CRISPR futures. Q&A with Jennifer Doudna

Doudna, Jennifer

Credit: Keegan Houser/UC Berkeley

Interview given to Anna Meldolesi (Corriere della sera, 15 May 2018)

The CRISPR biomedical duel between China and the US has been called “Sputnik 2.0”. Is Europe being left behind?

JD: As with any disruptive technology, there is intense competition to lead. However, unlike the space race, the CRISPR research effort is global and more collaborative. We consistently see key advances in CRISPR technology shared through scientific papers, written and read by research teams around the world. This collective approach has helped to democratize the technology. However, differing regulations across countries may impact how we ultimately translate research into real-world applications that can benefit the most number of people with the most need. Researchers in Europe have made valuable contributions to the development and application of CRISPR and will continue to play a role in establishing global standards.

CRISPR is a biotech tsunami, with over 3,000 papers indexed by PubMed in 2017 and updated versions of the Cas nuclease coming every month. Do you think the best is yet to come? 

JD: This is a rapidly evolving field and, given that we still have a lot to learn about how these systems work, it is likely we will uncover more about the CRISPR technology. I am also particularly optimistic about the increasing number of possible applications of the technology.

How is CRISPR shaping the future of cancer research?

JD: CRISPR technology gives researchers a strategy to approach cancer treatment in a novel way, i.e. to edit a patient’s immune system to better fight cancer cells. This is an exciting advancement because it provides a way to specifically target the patient’s cancer cells and not healthy tissue. This approach can reduce the negative side-effects of many chemotherapy drugs.

The list of genetic diseases already fixed with CRISPR in the mouse model and/or human cells is impressive and ever-growing. How long will it take to go from the bench to the bed side?

JD: There are clinical trials utilizing CRISPR technology slated to begin this year. However, clinical trials are lengthy processes. It is an exciting time, but we should not expect any FDA approved and available treatments for at least a few years.

Some applications sound like science fiction, think of xenotransplantation and gene drives. Which has the most revolutionary potential in your opinion?

JD: Both applications can be transformative, but xenotransplantation might have the more immediate impact to people around the world. On average, 20 people per day die while waiting for an organ transplant. If we were able to meet this shortfall by safely growing human organs with human-compatible immune system markers in pigs or other animals, we could meet that need and save lives.

According to WHO antibiotic resistance is one the biggest threats to global health. How can CRISPR help solve the problem?

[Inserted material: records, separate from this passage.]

-- pv_equiv track=rewrite | github.com/Arm-China/Compass_Apache_TVM | compass/tests/python/unittest/test_onnx_slice.py | infer_output_shape
-- ===== SOURCE A (Python) =====
-- import math
--
-- def infer_output_shape(input_shape, start, end, axes, steps):
--     if axes == "default":
--         axes = list(range(len(input_shape)))
--     if steps == "default":
--         steps = [1] * len(input_shape)
--
--     output_shape_dict = {}
--
--     for i, axis in enumerate(axes):
--         input_value = input_shape[axis]
--         axis = axis if axis >= 0 else len(input_shape) + axis
--         start_index = start[i]
--         end_index = end[i]
--         # If start or end is larger than the n (the number of elements in this dimension), it represents n.
--         if start_index < -input_value:
--             start_index = -input_value
--         if start_index > input_value - 1:
--             start_index = input_value - 1
--         if end_index < -input_value:
--             end_index = -input_value
--         if end_index > input_value - 1:
--             end_index = input_value - 1
--         step = steps[i]
--         start_index = start_index if start_index >= 0 else input_value + start_index
--         end_index = end_index if end_index >= 0 else input_value + end_index  # exclusive
--         if step < 0:
--             step = -step
--             start_index, end_index = end_index, start_index
--         output_shape_dict[axis] = int(math.ceil((end_index - start_index) / step))
--
--     output_shape = []
--
--     for i, shape in enumerate(input_shape):
--         if i in output_shape_dict.keys():
--             output_shape.append(output_shape_dict[i])
--         else:
--             output_shape.append(shape)
--     return output_shape
-- ===== SOURCE B (Python) =====
-- import math
--
-- def infer_output_shape(input_shape, start, end, axes, steps):
--     if axes == "default":
--         axes = list(range(len(input_shape)))
--     if steps == "default":
--         steps = [1] * len(input_shape)
--     n_dims = len(input_shape)
--
--     def sliced_size(i):
--         input_value = input_shape[axes[i]]
--         start_index = min(max(start[i], -input_value), input_value - 1)
--         end_index = min(max(end[i], -input_value), input_value - 1)
--         step = steps[i]
--         if start_index < 0:
--             start_index += input_value
--         if end_index < 0:
--             end_index += input_value
--         if step < 0:
--             start_index, end_index, step = end_index, start_index, -step
--         return int(math.ceil((end_index - start_index) / step))
--
--     def size_of_dim(j):
--         # last matching slice wins, as when later writes overwrite earlier ones
--         for i in range(len(axes) - 1, -1, -1):
--             axis = axes[i]
--             if (axis if axis >= 0 else n_dims + axis) == j:
--                 return sliced_size(i)
--         return input_shape[j]
--
--     return [size_of_dim(j) for j in range(n_dims)]
-- ===== Notes on version B (the rewrite author's own statement) =====
-- stated objective: alternative
-- what changed: B inverts the traversal: instead of A's write-side pass (build a dict of sliced sizes over axes, then rebuild the shape in a second loop), B computes each output dimension independently by scanning axes backwards for the last slice that targets it (last write wins) and evaluating the sliced size lazily only for that match.
import Mathlib
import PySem

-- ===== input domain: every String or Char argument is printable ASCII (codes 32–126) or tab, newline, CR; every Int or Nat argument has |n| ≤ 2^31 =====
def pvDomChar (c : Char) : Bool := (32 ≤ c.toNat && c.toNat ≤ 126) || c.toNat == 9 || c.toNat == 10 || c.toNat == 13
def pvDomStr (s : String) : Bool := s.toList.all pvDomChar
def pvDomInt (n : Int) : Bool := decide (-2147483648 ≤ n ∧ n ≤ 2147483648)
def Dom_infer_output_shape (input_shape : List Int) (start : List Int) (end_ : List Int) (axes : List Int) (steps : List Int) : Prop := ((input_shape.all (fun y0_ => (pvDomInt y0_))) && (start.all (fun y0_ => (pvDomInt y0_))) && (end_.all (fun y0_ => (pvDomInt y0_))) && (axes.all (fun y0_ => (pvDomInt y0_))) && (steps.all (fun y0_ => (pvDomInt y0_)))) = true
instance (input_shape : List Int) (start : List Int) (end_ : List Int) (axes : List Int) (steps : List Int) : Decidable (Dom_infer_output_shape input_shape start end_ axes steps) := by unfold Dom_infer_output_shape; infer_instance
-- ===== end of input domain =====

-- B inverts A's traversal: instead of building a dict over axes and rebuilding the shape in a
-- second loop, B computes each output dimension by scanning axes backwards for the last slice
-- targeting it; equivalence of the RETURN values is proved (neither program mutates arguments).
-- In both ports `int(math.ceil((e - s) / step))` is ported as the exact ceiling division
-- -((-(e-s)) // step): on Dom (all |ints| ≤ 2^31) the numerator stays below 2^53 in absolute
-- value, where CPython's float division rounds too finely to move the ceiling.

-- ===== PORT A =====
-- A's per-axis arithmetic (the sequence of clamping if-assignments, the negative-index shift,
-- the step-sign swap, and the ceiling division), as a helper.
-- (the `axes == "default"` / `steps == "default"` branches of the Python are untakeable
-- under the List Int typing and have no counterpart here)
def pvSliceA (n s0 e0 st0 : Int) : Int :=
  let s1 := if s0 < -n then -n else s0
  let s2 := if s1 > n - 1 then n - 1 else s1
  let e1 := if e0 < -n then -n else e0
  let e2 := if e1 > n - 1 then n - 1 else e1
  let s3 := if s2 ≥ 0 then s2 else n + s2
  let e3 := if e2 ≥ 0 then e2 else n + e2
  if st0 < 0 then -(PySem.Int.floordiv (-(s3 - e3)) (-st0))
  else -(PySem.Int.floordiv (-(e3 - s3)) st0)

def infer_output_shape (input_shape : List Int) (start : List Int) (end_ : List Int) (axes : List Int) (steps : List Int) : List Int :=
  let d : PySem.Dict Int Int :=
    (PySem.List.enumerate axes 0).foldl (fun d p =>
      let n := PySem.List.pyGetD input_shape p.2 0
      let ax := if p.2 ≥ 0 then p.2 else (input_shape.length : Int) + p.2
      d.insert ax (pvSliceA n (PySem.List.pyGetD start p.1 0)
        (PySem.List.pyGetD end_ p.1 0) (PySem.List.pyGetD steps p.1 0)))
      PySem.Dict.empty
  (PySem.List.enumerate input_shape 0).foldl (fun out p =>
    if d.contains p.1 then out ++ [d.getD p.1 0] else out ++ [p.2]) []

-- ===== PORT B =====
-- Source B's sliced_size(i): min/max clamping, negative shift by +=, swap on negative step, ceil.
def pvSliceB (n s0 e0 st0 : Int) : Int :=
  let s := min (max s0 (-n)) (n - 1)
  let e := min (max e0 (-n)) (n - 1)
  let s1 := if s < 0 then s + n else s
  let e1 := if e < 0 then e + n else e
  if st0 < 0 then -(PySem.Int.floordiv (-(s1 - e1)) (-st0))
  else -(PySem.Int.floordiv (-(e1 - s1)) st0)

def pvSlicedSize (input_shape start end_ axes steps : List Int) (i : Int) : Int :=
  pvSliceB (PySem.List.pyGetD input_shape (PySem.List.pyGetD axes i 0) 0)
    (PySem.List.pyGetD start i 0) (PySem.List.pyGetD end_ i 0)
    (PySem.List.pyGetD steps i 0)

-- Source B's size_of_dim(j): scan axes backwards (range(len(axes)-1, -1, -1)) for the last slice
-- whose normalized axis is j; fall back to input_shape[j].
def pvSizeOfDim (input_shape start end_ axes steps : List Int) (j : Int) : Int :=
  match (PySem.List.pyRange ((axes.length : Int) - 1) (-1) (-1)).find?
      (fun i => (if PySem.List.pyGetD axes i 0 ≥ 0 then PySem.List.pyGetD axes i 0
                 else (input_shape.length : Int) + PySem.List.pyGetD axes i 0) == j) with
  | some i => pvSlicedSize input_shape start end_ axes steps i
  | none => PySem.List.pyGetD input_shape j 0

def infer_output_shape_alt (input_shape : List Int) (start : List Int) (end_ : List Int) (axes : List Int) (steps : List Int) : List Int :=
  (PySem.List.pyRange 0 (input_shape.length : Int) 1).map
    (pvSizeOfDim input_shape start end_ axes steps)

-- ===== PRECONDITION & SPEC =====
-- Pre_ excludes exactly the inputs where the Python A raises: an axis outside the index range
-- of input_shape (IndexError), start/end/steps shorter than axes (IndexError), or a used step
-- equal to 0 (ZeroDivisionError).
def Pre_infer_output_shape (input_shape : List Int) (start : List Int) (end_ : List Int) (axes : List Int) (steps : List Int) : Prop :=
  axes.length ≤ start.length ∧ axes.length ≤ end_.length ∧ axes.length ≤ steps.length ∧
  (∀ x ∈ steps.take axes.length, x ≠ 0) ∧
  (∀ a ∈ axes, PySem.Raise.InRange input_shape.length a)
instance (input_shape : List Int) (start : List Int) (end_ : List Int) (axes : List Int) (steps : List Int) : Decidable (Pre_infer_output_shape input_shape start end_ axes steps) := by unfold Pre_infer_output_shape; infer_instance

def pvWitness_infer_output_shape : List Int × List Int × List Int × List Int × List Int :=
  ([4, 5], [0, 1], [3, -1], [0, 1], [1, 1])

def Spec_infer_output_shape (input_shape : List Int) (start : List Int) (end_ : List Int) (axes : List Int) (steps : List Int) (out : List Int) : Prop := out = infer_output_shape_alt input_shape start end_ axes steps
instance (input_shape : List Int) (start : List Int) (end_ : List Int) (axes : List Int) (steps : List Int) (out : List Int) : Decidable (Spec_infer_output_shape input_shape start end_ axes steps out) := by unfold Spec_infer_output_shape; infer_instance

-- ===== CLAIM =====
def Claim_equal_infer_output_shape : Prop := ∀ (input_shape : List Int) (start : List Int) (end_ : List Int) (axes : List Int) (steps : List Int), Dom_infer_output_shape input_shape start end_ axes steps → Pre_infer_output_shape input_shape start end_ axes steps → Spec_infer_output_shape input_shape start end_ axes steps (infer_output_shape input_shape start end_ axes steps)

-- ===== LEMMAS AND PROOFS =====

-- The two per-axis arithmetics agree: min/max clamping is A's if-chain, += is A's n + s.
lemma pvSliceB_eq (n s0 e0 st0 : Int) : pvSliceB n s0 e0 st0 = pvSliceA n s0 e0 st0 := by
  have hc : ∀ x : Int, min (max x (-n)) (n - 1)
      = (if (if x < -n then -n else x) > n - 1 then n - 1 else (if x < -n then -n else x)) := by
    intro x; simp only [min_def, max_def]; split_ifs <;> omega
  have hs : ∀ x m : Int, (if x < 0 then x + m else x) = (if x ≥ 0 then x else m + x) := by
    intro x m; split_ifs <;> omega
  simp only [pvSliceB, pvSliceA, hc s0, hc e0, hs]

-- A dict built by a left fold of inserts reads, at any key, the value of the LAST insert for
-- that key — i.e. the first match when searching the index list backwards.
lemma dict_fold_get? (key val : Int → Int) :
    ∀ (l : List Int) (d : PySem.Dict Int Int) (j : Int),
    (l.foldl (fun d i => d.insert (key i) (val i)) d).get? j
      = (match l.reverse.find? (fun i => key i == j) with
         | some i => some (val i)
         | none => d.get? j) := by
  intro l
  induction l with
  | nil => intro d j; simp
  | cons a l ih =>
      intro d j
      rw [List.foldl_cons, ih, List.reverse_cons, List.find?_append]
      cases h : l.reverse.find? (fun i => key i == j) with
      | some i => rfl
      | none =>
          by_cases hk : key a == j
          · have he : key a = j := beq_iff_eq.mp hk
            subst he
            simp [List.find?]
          · have hne : j ≠ key a := by
              intro he; rw [he] at hk; simp at hk
            simp [PySem.Dict.get?_insert, hne, List.find?, hk]

-- A's rebuild loop, written as the map it appends.
lemma pv_render_eq_map (input_shape : List Int) (d : PySem.Dict Int Int) :
    (PySem.List.enumerate input_shape 0).foldl (fun out p =>
      if d.contains p.1 then out ++ [d.getD p.1 0] else out ++ [p.2]) [] =
    (PySem.List.enumerate input_shape 0).map
      (fun p => if d.contains p.1 then d.getD p.1 0 else p.2) := by
  have h : ∀ (l : List (Int × Int)) (acc : List Int),
      l.foldl (fun out p => if d.contains p.1 then out ++ [d.getD p.1 0] else out ++ [p.2]) acc =
      acc ++ l.map (fun p => if d.contains p.1 then d.getD p.1 0 else p.2) := by
    intro l
    induction l with
    | nil => simp
    | cons p l ih => intro acc; simp only [List.foldl_cons, List.map_cons]
                     by_cases hc : d.contains p.1 <;> simp [hc, ih]
  simpa using h (PySem.List.enumerate input_shape 0) []

-- ===== VERDICT (by name: the statement is the Claim_ definition above) =====
theorem infer_output_shape_spec : Claim_equal_infer_output_shape := by
  intro input_shape start end_ axes steps _ _
  unfold Spec_infer_output_shape
  unfold infer_output_shape infer_output_shape_alt
  rw [pv_render_eq_map]
  -- characterize A's dict
  set key : Int → Int := fun i =>
    if PySem.List.pyGetD axes i 0 ≥ 0 then PySem.List.pyGetD axes i 0
    else (input_shape.length : Int) + PySem.List.pyGetD axes i 0
  set val : Int → Int := fun i =>
    pvSliceA (PySem.List.pyGetD input_shape (PySem.List.pyGetD axes i 0) 0)
      (PySem.List.pyGetD start i 0) (PySem.List.pyGetD end_ i 0)
      (PySem.List.pyGetD steps i 0) with hval
  have hd : ∀ j : Int,
      ((PySem.List.enumerate axes 0).foldl (fun d p =>
        d.insert (if p.2 ≥ 0 then p.2 else (input_shape.length : Int) + p.2)
          (pvSliceA (PySem.List.pyGetD input_shape p.2 0) (PySem.List.pyGetD start p.1 0)
            (PySem.List.pyGetD end_ p.1 0) (PySem.List.pyGetD steps p.1 0)))
        PySem.Dict.empty).get? j
      = (match ((PySem.List.pyRange 0 (axes.length : Int) 1).reverse.find?
            (fun i => key i == j)) with
         | some i => some (val i)
         | none => none) := by
    intro j
    rw [PySem.List.enumerate_eq_map_pyRange axes 0, List.foldl_map]
    have := dict_fold_get? key val (PySem.List.pyRange 0 (axes.length : Int) 1)
      PySem.Dict.empty j
    simpa [PySem.Dict.get?_empty] using this
  apply List.ext_getElem?
  intro k
  by_cases hk : k < input_shape.length
  · have hk' : k < (PySem.List.enumerate input_shape 0).length := by
      rw [PySem.List.length_enumerate]; exact hk
    rw [PySem.List.getElem?_map_pyRange_zero (pvSizeOfDim input_shape start end_ axes steps) input_shape.length k hk]
    simp only [List.getElem?_map, PySem.List.getElem?_enumerate,
      List.getElem?_eq_getElem hk, Option.map_some, Option.some.injEq, zero_add]
    -- B's backwards range is the reverse of A's forward range
    have hrev : PySem.List.pyRange ((axes.length : Int) - 1) (-1) (-1)
        = (PySem.List.pyRange 0 (axes.length : Int) 1).reverse := by
      rw [PySem.List.pyRange_neg_one_eq_reverse]
      norm_num
    unfold pvSizeOfDim
    rw [hrev]
    have hg : PySem.List.pyGetD input_shape (k : Int) 0 = input_shape[k] := by
      simp [PySem.List.pyGetD_natCast, List.getD, List.getElem?_eq_getElem hk]
    cases hf : (PySem.List.pyRange 0 (axes.length : Int) 1).reverse.find?
        (fun i => key i == (k : Int)) with
    | some i =>
        have hq := hd (k : Int); rw [hf] at hq
        rw [PySem.Dict.contains_eq_isSome_get?, hq, PySem.Dict.getD_eq_get?_getD, hq]
        simp [pvSlicedSize, hval, pvSliceB_eq]
    | none =>
        have hq := hd (k : Int); rw [hf] at hq
        rw [PySem.Dict.contains_eq_isSome_get?, hq]
        simp [hg]
  · rw [List.getElem?_eq_none (by rw [List.length_map, PySem.List.length_enumerate]; omega),
      List.getElem?_eq_none (by
        rw [List.length_map, PySem.List.length_pyRange_one]; omega)]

JD: Since CRISPR has been used by bacteria for millions of years to fight viruses (or “phages”), the system could be used to modify phages that attack bacteria to target specific antibiotic resistant bacterial strains. To achieve this, researchers might modify a phage so that it can place a marker on the bacterial DNA, hijacking the bacteria’s own CRISPR system to target its own DNA, and thereby killing itself. Another possibility is to modify a phage to be able to attack bacteria with its own CRISPR system.

One of the latest paper from your lab is about CRISPR-based diagnostics. Is there much room for improvement in this corner of science?

JD: Yes, I am excited about the possibilities of future diagnostic uses of CRISPR. The newly characterized Cas12a and Cas13a proteins both allow for unprecedented sensitivity. When turned on, Cas12a is able to detect DNA, whereas Cas13a is able to detect RNA. It is useful to be able to detect both and in different diagnostic applications, each of these sensitivities might be preferred. While my lab has shown that Cas12a can be used as an impressive diagnostic tool, we are still learning more about how it works. These proteins are dynamic with many moving parts and we are determined to understand how they all work together. The more we understand how this system works, the more real-world applications we will be able to develop.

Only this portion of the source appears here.